Start of Block
-- pv_equiv track=rewrite | github.com/gustn6100000-ux/pumsem_rag | pipeline/phase1_preprocessing/step2_table_parser.py | build_composite_headers
-- ===== SOURCE A (Python) =====
-- def build_composite_headers(grid: list[list[str]], n_header_rows: int) -> list[str]:
--     """다중 헤더 행을 합쳐서 단일 헤더 리스트로 만듦"""
--     if n_header_rows == 1:
--         return [h.strip() for h in grid[0]]
--
--     headers = []
--     n_cols = len(grid[0])
--     for c in range(n_cols):
--         parts = []
--         for r in range(n_header_rows):
--             val = grid[r][c].strip() if r < len(grid) and c < len(grid[r]) else ""
--             if val and val not in parts:
--                 parts.append(val)
--         headers.append("_".join(parts) if len(parts) > 1 else (parts[0] if parts else ""))
--     return headers
-- ===== SOURCE B (Python) =====
-- def build_composite_headers(grid: list[list[str]], n_header_rows: int) -> list[str]:
--     """다중 헤더 행을 합쳐서 단일 헤더 리스트로 만듦"""
--     if n_header_rows == 1:
--         return [h.strip() for h in grid[0]]
--     acc = [[] for _ in range(len(grid[0]))]
--     for row in grid[:n_header_rows]:
--         acc = [_absorb(parts, row[c] if c < len(row) else "")
--                for c, parts in enumerate(acc)]
--     return ["_".join(p) if len(p) > 1 else (p[0] if p else "") for p in acc]
--
--
-- def _absorb(parts: list[str], raw: str) -> list[str]:
--     v = raw.strip()
--     return parts + [v] if v and v not in parts else parts
-- ===== Notes on version B (the rewrite author's own statement) =====
-- stated objective: alternative
-- what changed: B inverts the traversal: instead of A's column-major double loop that rebuilds each column's parts by indexing grid[r][c], B makes a single row-major pass over the truncated grid, carrying one accumulator list per column and rebuilding the accumulator vector with enumerate on each row, then joins in a final pass.
-- outside the precondition, e.g. on build_composite_headers([], 1): A raises IndexError, B raises IndexError; on build_composite_headers([['a'], ['b']], -1): A returns [''], B returns ['a']
import Mathlib
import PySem

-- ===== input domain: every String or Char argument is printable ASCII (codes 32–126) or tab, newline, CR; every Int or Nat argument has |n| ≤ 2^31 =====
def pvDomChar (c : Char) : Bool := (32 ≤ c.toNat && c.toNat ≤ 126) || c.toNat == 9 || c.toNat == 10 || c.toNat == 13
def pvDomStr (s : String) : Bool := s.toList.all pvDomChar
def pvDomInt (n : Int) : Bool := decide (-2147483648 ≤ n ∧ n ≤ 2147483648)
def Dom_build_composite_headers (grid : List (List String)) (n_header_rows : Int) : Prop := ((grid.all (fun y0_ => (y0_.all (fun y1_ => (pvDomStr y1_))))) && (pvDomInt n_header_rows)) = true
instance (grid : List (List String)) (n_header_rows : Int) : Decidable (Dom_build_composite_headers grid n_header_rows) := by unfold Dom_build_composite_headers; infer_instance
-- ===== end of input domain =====

-- B inverts the traversal: one row-major pass over the truncated grid carrying per-column
-- accumulators rebuilt with enumerate, then a final join pass, instead of A's column-major
-- double loop indexing grid[r][c] (objective: alternative; return value only, nothing mutated).

-- ===== PORT A =====
def build_composite_headers (grid : List (List String)) (n_header_rows : Int) : List String :=
  if n_header_rows = 1 then
    (PySem.List.pyGetD grid 0 []).map PySem.Str.strip
  else
    let n_cols : Int := ((PySem.List.pyGetD grid 0 []).length : Int)
    (PySem.List.pyRange 0 n_cols 1).foldl (fun headers c =>
      let parts : List String :=
        (PySem.List.pyRange 0 n_header_rows 1).foldl (fun parts r =>
          let val : String :=
            if r < (grid.length : Int) ∧ c < ((PySem.List.pyGetD grid r []).length : Int) then
              PySem.Str.strip (PySem.List.pyGetD (PySem.List.pyGetD grid r []) c "")
            else ""
          if val ≠ "" ∧ val ∉ parts then parts ++ [val] else parts) []
      headers ++ [if parts.length > 1 then PySem.Str.join "_" parts else parts.headD ""]) []

-- ===== PORT B =====
-- helper _absorb from Source B
def pvAbsorb (parts : List String) (raw : String) : List String :=
  let v := PySem.Str.strip raw
  if v ≠ "" ∧ v ∉ parts then parts ++ [v] else parts

def build_composite_headers_alt (grid : List (List String)) (n_header_rows : Int) : List String :=
  if n_header_rows = 1 then
    (PySem.List.pyGetD grid 0 []).map PySem.Str.strip
  else
    let acc0 : List (List String) :=
      List.replicate (PySem.List.pyGetD grid 0 []).length ([] : List String)
    let acc := (PySem.List.slice grid none (some n_header_rows)).foldl (fun acc row =>
      (PySem.List.enumerate acc).map (fun p =>
        pvAbsorb p.2 (if p.1 < (row.length : Int) then PySem.List.pyGetD row p.1 "" else ""))) acc0
    acc.map (fun p => if p.length > 1 then PySem.Str.join "_" p else p.headD "")

-- ===== PRECONDITION & SPEC =====
-- Pre_ excludes the empty grid, where A raises IndexError on grid[0], and negative n_header_rows
-- selecting a nonempty tail slice (-len < n < 0), where A's range() reads no rows while B's
-- Python slice counts rows from the end of the grid.
def Pre_build_composite_headers (grid : List (List String)) (n_header_rows : Int) : Prop :=
  grid ≠ [] ∧ (0 ≤ n_header_rows ∨ n_header_rows + (grid.length : Int) ≤ 0)
instance (grid : List (List String)) (n_header_rows : Int) : Decidable (Pre_build_composite_headers grid n_header_rows) := by unfold Pre_build_composite_headers; infer_instance
def pvWitness_build_composite_headers : List (List String) × Int := ([[" a ", "b"], ["c"]], 2)

def Spec_build_composite_headers (grid : List (List String)) (n_header_rows : Int) (out : List String) : Prop := out = build_composite_headers_alt grid n_header_rows
instance (grid : List (List String)) (n_header_rows : Int) (out : List String) : Decidable (Spec_build_composite_headers grid n_header_rows out) := by unfold Spec_build_composite_headers; infer_instance

-- ===== CLAIM =====
def Claim_equal_build_composite_headers : Prop := ∀ (grid : List (List String)) (n_header_rows : Int), Dom_build_composite_headers grid n_header_rows → Pre_build_composite_headers grid n_header_rows → Spec_build_composite_headers grid n_header_rows (build_composite_headers grid n_header_rows)

-- ===== LEMMAS AND PROOFS =====

-- enumerate of an index-dependent map over an enumerate keeps the indices
lemma enumerate_map_enum {α α' : Type} (h : Int → α → α') :
    ∀ (l : List α) (s : Int),
      PySem.List.enumerate ((PySem.List.enumerate l s).map (fun p => h p.1 p.2)) s
        = (PySem.List.enumerate l s).map (fun p => (p.1, h p.1 p.2)) := by
  intro l
  induction l with
  | nil => intro s; simp [PySem.List.enumerate_nil]
  | cons x xs ih => intro s; simp [PySem.List.enumerate_cons, ih]

-- B's row-major fold of enumerate-rebuilt accumulators is the per-column fold
lemma foldl_enum {α β : Type} (step : Int → α → β → α) :
    ∀ (rows : List β) (s : Int) (acc : List α),
      rows.foldl (fun acc row =>
          (PySem.List.enumerate acc s).map (fun p => step p.1 p.2 row)) acc
        = (PySem.List.enumerate acc s).map (fun p => rows.foldl (step p.1) p.2) := by
  intro rows
  induction rows with
  | nil => intro s acc; simp
  | cons row rows ih =>
      intro s acc
      rw [List.foldl_cons, ih, enumerate_map_enum (fun i a => step i a row), List.map_map]
      simp [Function.comp]

-- reading positions 0..m-1 of a list with a default is take-then-pad
lemma map_range_getD {α : Type} (d : α) :
    ∀ (xs : List α) (m : Nat),
      (List.range m).map (fun k => xs.getD k d)
        = xs.take m ++ List.replicate (m - xs.length) d := by
  intro xs
  induction xs with
  | nil => intro m; simp [List.map_const']
  | cons x xs ih =>
      intro m
      cases m with
      | zero => simp
      | succ m =>
          rw [List.range_succ_eq_map]
          simp only [List.map_cons, List.map_map]
          have h1 : (List.range m).map ((fun k => (x :: xs).getD k d) ∘ Nat.succ)
              = (List.range m).map (fun k => xs.getD k d) := by
            refine List.map_congr_left ?_
            intro r _
            simp [Function.comp]
          rw [h1, ih m]
          simp [Nat.succ_sub_succ]

-- folding a step that ignores d over replicate d is the identity
lemma foldl_replicate_id {α β : Type} (g : α → β → α) (d : β) (hg : ∀ a, g a d = a) :
    ∀ (k : Nat) (init : α), (List.replicate k d).foldl g init = init := by
  intro k
  induction k with
  | zero => intro init; rfl
  | succ k ih => intro init; rw [List.replicate_succ, List.foldl_cons, hg]; exact ih init

lemma strip_empty : PySem.Str.strip "" = "" := rfl

lemma absorb_empty (parts : List String) : pvAbsorb parts "" = parts := by
  simp [pvAbsorb, strip_empty]

theorem build_composite_headers_spec : Claim_equal_build_composite_headers := by
  intro grid n hdom hpre
  obtain ⟨hne, hn⟩ := hpre
  unfold Spec_build_composite_headers build_composite_headers build_composite_headers_alt
  by_cases h1 : n = 1
  · simp [h1]
  rcases hn with hn0 | hneg
  · simp only [if_neg h1]
    rw [PySem.List.foldl_append_singleton_eq_map, List.nil_append]
    -- rewrite B's accumulator fold per column
    rw [PySem.List.slice_to grid hn0]
    rw [foldl_enum (fun c parts row =>
          pvAbsorb parts (if c < (row.length : Int) then PySem.List.pyGetD row c "" else ""))
        (grid.take n.toNat) 0
        (List.replicate (PySem.List.pyGetD grid 0 []).length ([] : List String))]
    -- enumerate of the replicate initial vector is an indexed range
    rw [PySem.List.enumerate_eq_map_pyRange (List.replicate (PySem.List.pyGetD grid 0 []).length ([] : List String)) ([] : List String), List.map_map, List.map_map]
    simp only [PySem.List.len_eq, List.length_replicate]
    refine List.map_congr_left ?_
    intro c hc
    obtain ⟨hc0, hcn⟩ := PySem.List.mem_pyRange_one.mp hc
    simp only [Function.comp]
    -- the initial accumulator at column c is []
    have hinit : PySem.List.pyGetD (List.replicate (PySem.List.pyGetD grid 0 []).length ([] : List String)) c [] = ([] : List String) := by
      obtain ⟨k, rfl⟩ := Int.eq_ofNat_of_zero_le hc0
      rw [PySem.List.pyGetD_natCast]
      cases Nat.lt_or_ge k (PySem.List.pyGetD grid 0 []).length with
      | inl h => rw [List.getD_eq_getElem _ _ (by simpa using h)]; simp
      | inr h => rw [List.getD_eq_default _ _ (by simpa using h)]
    rw [hinit]
    -- A's inner fold: each step is pvAbsorb of the guarded cell of row grid[r]
    have hstep :
        (PySem.List.pyRange 0 n 1).foldl (fun parts r =>
          let val : String :=
            if r < (grid.length : Int) ∧ c < ((PySem.List.pyGetD grid r []).length : Int) then
              PySem.Str.strip (PySem.List.pyGetD (PySem.List.pyGetD grid r []) c "")
            else ""
          if val ≠ "" ∧ val ∉ parts then parts ++ [val] else parts) []
        = (PySem.List.pyRange 0 n 1).foldl (fun parts r =>
            pvAbsorb parts
              (if c < ((PySem.List.pyGetD grid r []).length : Int) then
                 PySem.List.pyGetD (PySem.List.pyGetD grid r []) c ""
               else "")) [] := by
      refine PySem.List.foldl_congr_mem _ _ _ _ ?_
      intro parts r hr
      obtain ⟨hr0, _⟩ := PySem.List.mem_pyRange_one.mp hr
      by_cases hlt : r < (grid.length : Int)
      · simp only [hlt, true_and, pvAbsorb]
        by_cases hcl : c < ((PySem.List.pyGetD grid r []).length : Int)
        · simp [hcl]
        · simp [hcl, strip_empty]
      · -- r out of range: pyGetD grid r [] = [], both sides keep parts
        have hrow : PySem.List.pyGetD grid r [] = ([] : List String) := by
          obtain ⟨k, rfl⟩ := Int.eq_ofNat_of_zero_le hr0
          rw [PySem.List.pyGetD_natCast]
          have hk : grid.length ≤ k := by exact_mod_cast Int.not_lt.mp hlt
          exact List.getD_eq_default _ _ hk
        have hcl : ¬ c < ((PySem.List.pyGetD grid r []).length : Int) := by
          rw [hrow]; simp; omega
        simp only [hlt, false_and, if_neg (fun h : (False : Prop) => h.elim)]
        simp [hcl, pvAbsorb, strip_empty]
    rw [hstep]
    -- turn A's index fold into a fold over the rows themselves
    have hfm :
        (PySem.List.pyRange 0 n 1).foldl (fun parts r =>
            pvAbsorb parts
              (if c < ((PySem.List.pyGetD grid r []).length : Int) then
                 PySem.List.pyGetD (PySem.List.pyGetD grid r []) c ""
               else "")) []
        = ((PySem.List.pyRange 0 n 1).map (fun r => PySem.List.pyGetD grid r [])).foldl
            (fun parts row =>
              pvAbsorb parts
                (if c < ((row : List String).length : Int) then PySem.List.pyGetD row c "" else "")) [] := by
      rw [List.foldl_map]
    rw [hfm, PySem.List.pyRange_zero, List.map_map]
    have hrows : (List.range n.toNat).map ((fun r => PySem.List.pyGetD grid r []) ∘ (fun k : Nat => (k : Int)))
        = grid.take n.toNat ++ List.replicate (n.toNat - grid.length) ([] : List String) := by
      rw [← map_range_getD ([] : List String) grid n.toNat]
      refine List.map_congr_left ?_
      intro k _
      simp [Function.comp]
    rw [hrows, List.foldl_append]
    have hnil : ¬ c < ((([] : List String)).length : Int) := by
      simp only [List.length_nil, Nat.cast_zero]; omega
    rw [foldl_replicate_id _ ([] : List String)
        (fun a => by rw [if_neg hnil]; exact absorb_empty a)]
  · -- n + len ≤ 0 (and n ≠ 1): A reads no rows and B's slice is empty; both all-blank headers
    have hlen : (0:Int) < (grid.length : Int) := by
      cases grid with
      | nil => exact absurd rfl hne
      | cons x xs => exact_mod_cast Nat.succ_pos xs.length
    have hn0' : n < 0 := by omega
    have hr : PySem.List.pyRange 0 n 1 = [] := by
      rw [PySem.List.pyRange_one]; simp; omega
    have hk : n = -(((-n).toNat : Nat) : Int) := by omega
    have hsl : PySem.List.slice grid none (some n) = [] := by
      rw [hk, PySem.List.slice_to_neg_natCast grid (-n).toNat (by omega)]
      have h0 : grid.length - (-n).toNat = 0 := by omega
      rw [h0, List.take_zero]
    simp only [if_neg h1, hr, hsl, List.foldl_nil]
    rw [PySem.List.foldl_append_singleton_eq_map, List.nil_append]
    simp [List.map_const']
End of Block
Return, with no change at all, every line in the entries above from the line containing "instance (grid : List (List String)) (n_header_rows : Int) (out" through the line containing "-- ===== CLAIM".

Task answer |
instance (grid : List (List String)) (n_header_rows : Int) (out : List String) : Decidable (Spec_build_composite_headers grid n_header_rows out) := by unfold Spec_build_composite_headers; infer_instance

-- ===== CLAIM =====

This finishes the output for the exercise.